GIVEN INFORMATION:
-- pv_equiv track=rewrite | github.com/Typhus148/Twitter-Lupus-tracker | developmentBuilds/twitter_api_states.py | thresh_hold_calculator
-- ===== SOURCE A (Python) =====
-- def thresh_hold_calculator(maxTweets):
--     x = int(maxTweets / 7)
--     threshhold = [0] * 8
--     i = 1
--     z = 0
--     y = 0
--     while i <= 8:
--         if i is 1:
--             threshhold[z] = 0
--             i += 1
--             z += 1
--         else:
--             threshhold[z] = threshhold[y] + x
--             i += 1
--             z += 1
--             y += 1
--     return threshhold
-- ===== SOURCE B (Python) =====
-- def thresh_hold_calculator(maxTweets):
--     x = int(maxTweets / 7)
--     return [x * i for i in range(8)]
-- ===== Notes on version B (the rewrite author's own statement) =====
-- stated objective: simpler
-- what changed: Replaces the stateful while-loop with three index counters and a running additive accumulator by a closed-form per-index formula x*i over range(8).
import Mathlib
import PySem

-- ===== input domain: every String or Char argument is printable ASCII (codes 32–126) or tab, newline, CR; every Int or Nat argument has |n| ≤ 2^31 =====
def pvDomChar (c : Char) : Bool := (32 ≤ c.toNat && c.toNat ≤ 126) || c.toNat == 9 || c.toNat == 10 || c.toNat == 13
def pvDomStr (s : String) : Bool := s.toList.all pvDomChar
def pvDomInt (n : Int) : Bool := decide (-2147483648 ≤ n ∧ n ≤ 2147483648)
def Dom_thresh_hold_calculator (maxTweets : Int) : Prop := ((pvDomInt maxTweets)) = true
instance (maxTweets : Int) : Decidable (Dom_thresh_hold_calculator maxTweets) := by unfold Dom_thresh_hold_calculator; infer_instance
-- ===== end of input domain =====

-- B replaces A's stateful while-loop (counters i,z,y + running additive accumulator) with the closed-form list [x*i for i in range(8)]; objective: simpler.

-- ===== PORT A =====
-- int(maxTweets / 7): truncating division toward zero = Int.tdiv; exact for |maxTweets| ≤ 2^31
-- (the true-division float result is never within 2^-20 of a wrong integer there).
def threshLoop (x : Int) (i z y : Nat) (threshhold : List Int) : List Int :=
  if i ≤ 8 then
    if i = 1 then
      threshLoop x (i+1) (z+1) y (threshhold.set z 0)
    else
      threshLoop x (i+1) (z+1) (y+1) (threshhold.set z ((threshhold.getD y 0) + x))
  else threshhold
termination_by 9 - i

def thresh_hold_calculator (maxTweets : Int) : List Int :=
  let x := Int.tdiv maxTweets 7
  threshLoop x 1 0 0 [0, 0, 0, 0, 0, 0, 0, 0]

-- ===== PORT B =====
def thresh_hold_calculator_alt (maxTweets : Int) : List Int :=
  let x := Int.tdiv maxTweets 7
  (List.range 8).map (fun i => x * (i : Int))

-- ===== PRECONDITION & SPEC =====
def Spec_thresh_hold_calculator (maxTweets : Int) (out : List Int) : Prop := out = thresh_hold_calculator_alt maxTweets
instance (maxTweets : Int) (out : List Int) : Decidable (Spec_thresh_hold_calculator maxTweets out) := by unfold Spec_thresh_hold_calculator; infer_instance

-- ===== CLAIM (what is proved, stated in full; the proofs are below) =====
def Claim_equal_thresh_hold_calculator : Prop := ∀ (maxTweets : Int), Dom_thresh_hold_calculator maxTweets → Spec_thresh_hold_calculator maxTweets (thresh_hold_calculator maxTweets)

-- ===== LEMMAS AND PROOFS =====

-- ===== VERDICT (by name: the statement is the Claim_ definition above) =====
theorem thresh_hold_calculator_spec : Claim_equal_thresh_hold_calculator := by
  intro maxTweets _
  unfold Spec_thresh_hold_calculator thresh_hold_calculator thresh_hold_calculator_alt
  simp [threshLoop, List.range_succ]
  omega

GOAL OF THE EXERCISE: From the records above, give again exactly the lines running from the line with "-- ===== CLAIM" to the line with "-- ===== LEMMAS", inclusive.

WRITTEN ANSWER:
-- ===== CLAIM (what is proved, stated in full; the proofs are below) =====
def Claim_equal_thresh_hold_calculator : Prop := ∀ (maxTweets : Int), Dom_thresh_hold_calculator maxTweets → Spec_thresh_hold_calculator maxTweets (thresh_hold_calculator maxTweets)

-- ===== LEMMAS AND PROOFS =====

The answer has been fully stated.